Collect from the data below each line with "scan".

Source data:
'''

-- pv_equiv track=rewrite | github.com/Emily-OBrien-NHS/WL_multiple_wait_list_analysis | comorb_analysis.py | patient_counts
-- ===== SOURCE A (Python) =====
-- def patient_counts(itemsets, patients):
--     no_patients = []
--     for itemset in itemsets:
--         count = 0
--         for patient in patients:
--             if all(i in patient for i in itemset):
--                 count += 1
--         no_patients.append(count)
--     return no_patients
-- ===== SOURCE B (Python) =====
-- def patient_counts(itemsets, patients):
--     # Inverted index: item -> set of patient indices containing it.
--     index = {}
--     for idx, patient in enumerate(patients):
--         for item in patient:
--             index.setdefault(item, set()).add(idx)
--     n = len(patients)
--     result = []
--     for itemset in itemsets:
--         if not itemset:
--             result.append(n)
--         else:
--             acc = index.get(itemset[0], set())
--             for item in itemset[1:]:
--                 acc = acc & index.get(item, set())
--             result.append(len(acc))
--     return result
-- ===== Notes on version B (the rewrite author's own statement) =====
-- stated objective: faster
-- what changed: Replaces A's scan of every patient for every itemset by an inverted index (item -> set of patient indices) built once, answering each itemset by intersecting posting sets.
import Mathlib
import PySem

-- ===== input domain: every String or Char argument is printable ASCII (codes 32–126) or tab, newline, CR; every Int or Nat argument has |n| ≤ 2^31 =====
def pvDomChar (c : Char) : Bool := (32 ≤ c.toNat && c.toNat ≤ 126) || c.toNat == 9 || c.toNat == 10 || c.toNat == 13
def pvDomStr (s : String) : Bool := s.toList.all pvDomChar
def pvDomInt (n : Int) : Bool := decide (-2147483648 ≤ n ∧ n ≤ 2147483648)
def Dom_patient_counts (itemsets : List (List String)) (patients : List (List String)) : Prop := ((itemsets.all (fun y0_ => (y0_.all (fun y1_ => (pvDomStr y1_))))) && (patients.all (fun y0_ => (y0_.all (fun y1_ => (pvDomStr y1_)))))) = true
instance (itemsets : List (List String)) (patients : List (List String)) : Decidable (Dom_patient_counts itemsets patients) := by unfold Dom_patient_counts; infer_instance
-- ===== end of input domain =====

-- B replaces A's per-itemset scan of all patients by an inverted index (item → set of
-- patient indices) built once, intersecting posting sets per itemset; objective: faster.

-- ===== PORT A =====
def patient_counts (itemsets : List (List String)) (patients : List (List String)) : List Int :=
  itemsets.foldl (fun no_patients itemset =>
    no_patients ++ [patients.foldl (fun count patient =>
      if itemset.all (fun i => patient.contains i) then count + 1 else count) 0]) []

-- ===== PORT B =====
-- index = {}; for idx, patient in enumerate(patients): for item in patient: index.setdefault(item, set()).add(idx)
def pcIndex (patients : List (List String)) : PySem.Dict String (PySem.Set Int) :=
  (PySem.List.enumerate patients).foldl (fun d p =>
    p.2.foldl (fun d item => d.insert item (PySem.Set.add (d.getD item PySem.Set.empty) p.1)) d)
    PySem.Dict.empty

def patient_counts_alt (itemsets : List (List String)) (patients : List (List String)) : List Int :=
  let index := pcIndex patients
  let n : Int := patients.length
  itemsets.foldl (fun result itemset =>
    result ++ [match itemset with
      | [] => n
      | first :: rest =>
        let acc := rest.foldl (fun acc item => PySem.Set.inter acc (index.getD item PySem.Set.empty))
          (index.getD first PySem.Set.empty)
        (PySem.Set.len acc : Int)]) []

-- ===== PRECONDITION & SPEC =====
def Spec_patient_counts (itemsets : List (List String)) (patients : List (List String)) (out : List Int) : Prop := out = patient_counts_alt itemsets patients
instance (itemsets : List (List String)) (patients : List (List String)) (out : List Int) : Decidable (Spec_patient_counts itemsets patients out) := by unfold Spec_patient_counts; infer_instance

-- ===== CLAIM (what is proved, stated in full; the proofs are below) =====
def Claim_equal_patient_counts : Prop := ∀ (itemsets : List (List String)) (patients : List (List String)), Dom_patient_counts itemsets patients → Spec_patient_counts itemsets patients (patient_counts itemsets patients)


-- ===== LEMMAS AND PROOFS =====

-- lookup after inserting one patient's items: the index at `item` gains index i iff the patient contains item
theorem pc_inner_getD (i : Int) (item : String) :
    ∀ (patient : List String) (d : PySem.Dict String (PySem.Set Int)),
    (patient.foldl (fun d it => d.insert it (PySem.Set.add (d.getD it PySem.Set.empty) i)) d).getD item PySem.Set.empty
      = if patient.contains item then PySem.Set.add (d.getD item PySem.Set.empty) i
        else d.getD item PySem.Set.empty := by
  intro patient
  induction patient with
  | nil => intro d; simp
  | cons it rest ih =>
    intro d
    rw [List.foldl_cons, ih]
    by_cases h : it = item
    · subst h
      have hg : ((d.insert it (PySem.Set.add (d.getD it PySem.Set.empty) i)).getD it PySem.Set.empty)
          = PySem.Set.add (d.getD it PySem.Set.empty) i := by simp [pysem]
      rw [hg]
      simp
    · have hg : ((d.insert it (PySem.Set.add (d.getD it PySem.Set.empty) i)).getD item PySem.Set.empty)
          = d.getD item PySem.Set.empty := by
        simp [pysem]
        intro he; exact absurd he.symm h
      rw [hg]
      have : ((it :: rest).contains item) = rest.contains item := by
        simp
        intro he; exact absurd he.symm h
      rw [this]

-- the whole index-building loop: the posting list at `item` is the filtered index list, in order
theorem pc_outer_getD (item : String) :
    ∀ (l : List (Int × List String)) (d : PySem.Dict String (PySem.Set Int)),
    (∀ p ∈ l, p.1 ∉ d.getD item PySem.Set.empty) → (l.map (·.1)).Nodup →
    (l.foldl (fun d p => p.2.foldl (fun d it => d.insert it (PySem.Set.add (d.getD it PySem.Set.empty) p.1)) d) d).getD item PySem.Set.empty
      = d.getD item PySem.Set.empty ++ (l.filter (fun p => p.2.contains item)).map (·.1) := by
  intro l
  induction l with
  | nil => intro d _ _; simp
  | cons p l ih =>
    intro d hfresh hnd
    rw [List.foldl_cons]
    have hp1 : p.1 ∉ d.getD item PySem.Set.empty := hfresh p (List.mem_cons_self)
    have hnd' : (l.map (·.1)).Nodup := (List.nodup_cons.1 hnd).2
    have hp1l : p.1 ∉ l.map (·.1) := (List.nodup_cons.1 hnd).1
    by_cases hm : item ∈ p.2
    · have hd1 : (p.2.foldl (fun d it => d.insert it (PySem.Set.add (d.getD it PySem.Set.empty) p.1)) d).getD item PySem.Set.empty
          = d.getD item PySem.Set.empty ++ [p.1] := by
        rw [pc_inner_getD]
        rw [if_pos (by simpa using hm), PySem.Set.add_of_not_mem hp1]
      rw [ih _ ?_ hnd', hd1]
      · simp [hm, List.append_assoc]
      · intro q hq
        rw [hd1]
        intro hmem
        rcases List.mem_append.1 hmem with h1 | h1
        · exact hfresh q (List.mem_cons_of_mem _ hq) h1
        · exact hp1l (by simpa [List.mem_singleton.1 h1] using List.mem_map_of_mem (f := (·.1)) hq)
    · have hd1 : (p.2.foldl (fun d it => d.insert it (PySem.Set.add (d.getD it PySem.Set.empty) p.1)) d).getD item PySem.Set.empty
          = d.getD item PySem.Set.empty := by
        rw [pc_inner_getD]; rw [if_neg (by simpa using hm)]
      rw [ih _ ?_ hnd', hd1]
      · simp [hm]
      · intro q hq; rw [hd1]; exact hfresh q (List.mem_cons_of_mem _ hq)

theorem pc_nodup_fst (patients : List (List String)) :
    ((PySem.List.enumerate patients).map (·.1)).Nodup := by
  rw [PySem.List.map_fst_enumerate]
  exact PySem.List.nodup_pyRange_one _ _

theorem pcIndex_getD (patients : List (List String)) (item : String) :
    (pcIndex patients).getD item PySem.Set.empty
      = ((PySem.List.enumerate patients).filter (fun p => p.2.contains item)).map (·.1) := by
  unfold pcIndex
  rw [pc_outer_getD item _ _ (by intro p _ h; simp [pysem] at h) (pc_nodup_fst patients)]
  simp [pysem]

-- membership of an index in a filtered posting list decides the filter's predicate (indices are distinct)
theorem pc_contains_filter_map_fst {l : List (Int × List String)} (hnd : (l.map (·.1)).Nodup)
    {x : Int × List String} (hx : x ∈ l) (q : Int × List String → Bool) :
    ((l.filter q).map (·.1)).contains x.1 = q x := by
  cases hq : q x with
  | false =>
    simp only [List.contains_eq_mem, decide_eq_false_iff_not]
    intro hmem
    rcases List.mem_map.1 hmem with ⟨y, hy, hyx⟩
    have hyl := (List.mem_filter.1 hy).1
    have hyq := (List.mem_filter.1 hy).2
    have : y = x := List.inj_on_of_nodup_map hnd hyl hx hyx
    rw [this] at hyq; rw [hq] at hyq; exact Bool.false_ne_true hyq
  | true =>
    simp only [List.contains_eq_mem, decide_eq_true_eq]
    exact List.mem_map_of_mem (List.mem_filter.2 ⟨hx, hq⟩)

-- posting-list intersection is the filter by the conjunction
theorem pc_inter_filter (l : List (Int × List String)) (hnd : (l.map (·.1)).Nodup)
    (p q : Int × List String → Bool) :
    PySem.Set.inter ((l.filter p).map (·.1)) ((l.filter q).map (·.1))
      = (l.filter (fun x => p x && q x)).map (·.1) := by
  have h0 : PySem.Set.inter ((l.filter p).map (·.1)) ((l.filter q).map (·.1))
      = ((l.filter p).map (·.1)).filter (fun x => PySem.Set.contains ((l.filter q).map (·.1)) x) := rfl
  rw [h0]
  simp only [PySem.Set.contains_eq_listContains]
  rw [List.filter_map, List.filter_filter]
  apply congrArg
  apply List.filter_congr
  intro x hx
  rw [Function.comp_apply, pc_contains_filter_map_fst hnd hx q, Bool.and_comm]

-- folding intersections over the remaining items accumulates the conjunction of memberships
theorem pc_fold_inter (l : List (Int × List String)) (hnd : (l.map (·.1)).Nodup) :
    ∀ (rest s : List String),
    rest.foldl (fun acc it => PySem.Set.inter acc ((l.filter (fun x => x.2.contains it)).map (·.1)))
      ((l.filter (fun x => s.all (fun i => x.2.contains i))).map (·.1))
    = (l.filter (fun x => (s ++ rest).all (fun i => x.2.contains i))).map (·.1) := by
  intro rest
  induction rest with
  | nil => intro s; simp
  | cons it rest ih =>
    intro s
    rw [List.foldl_cons, pc_inter_filter l hnd]
    have hstep : (l.filter (fun x => s.all (fun i => x.2.contains i) && x.2.contains it))
        = l.filter (fun x => (s ++ [it]).all (fun i => x.2.contains i)) := by
      apply List.filter_congr; intro x _; simp
    rw [hstep, ih (s ++ [it])]
    simp

theorem pc_countP_enumerate (g : List String → Bool) :
    ∀ (ps : List (List String)) (s : Int),
    (PySem.List.enumerate ps s).countP (fun x => g x.2) = ps.countP g := by
  intro ps
  induction ps with
  | nil => intro s; simp [PySem.List.enumerate]
  | cons pt ps ih =>
    intro s
    rw [PySem.List.enumerate_cons, List.countP_cons, List.countP_cons, ih]

-- A's inner count equals B's posting-intersection size, for every itemset
theorem pc_per_itemset (patients : List (List String)) (itemset : List String) :
    (patients.foldl (fun count patient =>
        if itemset.all (fun i => patient.contains i) then count + 1 else count) 0 : Int)
    = (match itemset with
       | [] => (patients.length : Int)
       | first :: rest =>
         (PySem.Set.len (rest.foldl
            (fun acc item => PySem.Set.inter acc ((pcIndex patients).getD item PySem.Set.empty))
            ((pcIndex patients).getD first PySem.Set.empty)) : Int)) := by
  rw [PySem.List.foldl_count_if]
  cases itemset with
  | nil => simp [List.countP_true]
  | cons first rest =>
    simp only [pcIndex_getD]
    have hfirst : ((PySem.List.enumerate patients).filter (fun p => p.2.contains first)).map (·.1)
        = ((PySem.List.enumerate patients).filter (fun x => [first].all (fun i => x.2.contains i))).map (·.1) := by
      apply congrArg; apply List.filter_congr; intro x _; simp
    rw [hfirst, pc_fold_inter _ (pc_nodup_fst patients) rest [first]]
    have hlen : (PySem.Set.len (((PySem.List.enumerate patients).filter
          (fun x => ([first] ++ rest).all (fun i => x.2.contains i))).map (·.1)) : Int)
        = ((PySem.List.enumerate patients).countP (fun x => (first :: rest).all (fun i => x.2.contains i)) : Int) := by
      show ((((PySem.List.enumerate patients).filter _).map (·.1)).length : Int) = _
      rw [List.length_map, ← List.countP_eq_length_filter]
      simp
    rw [hlen, pc_countP_enumerate (fun pt => (first :: rest).all fun i => pt.contains i) patients 0]
    simp

-- ===== VERDICT (by name: the statement is the Claim_ definition above) =====
theorem patient_counts_spec : Claim_equal_patient_counts := by
  intro itemsets patients _
  unfold Spec_patient_counts patient_counts patient_counts_alt
  rw [PySem.List.foldl_append_singleton_eq_map, PySem.List.foldl_append_singleton_eq_map]
  simp only [List.nil_append]
  apply List.map_congr_left
  intro itemset _
  exact pc_per_itemset patients itemset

'''

- _ANSWER SECTION_:
-- what changed: Replaces A's scan of every patient for every itemset by an inverted index (item -> set of patient indices) built once, answering each itemset by intersecting posting sets.
-- B replaces A's per-itemset scan of all patients by an inverted index (item → set of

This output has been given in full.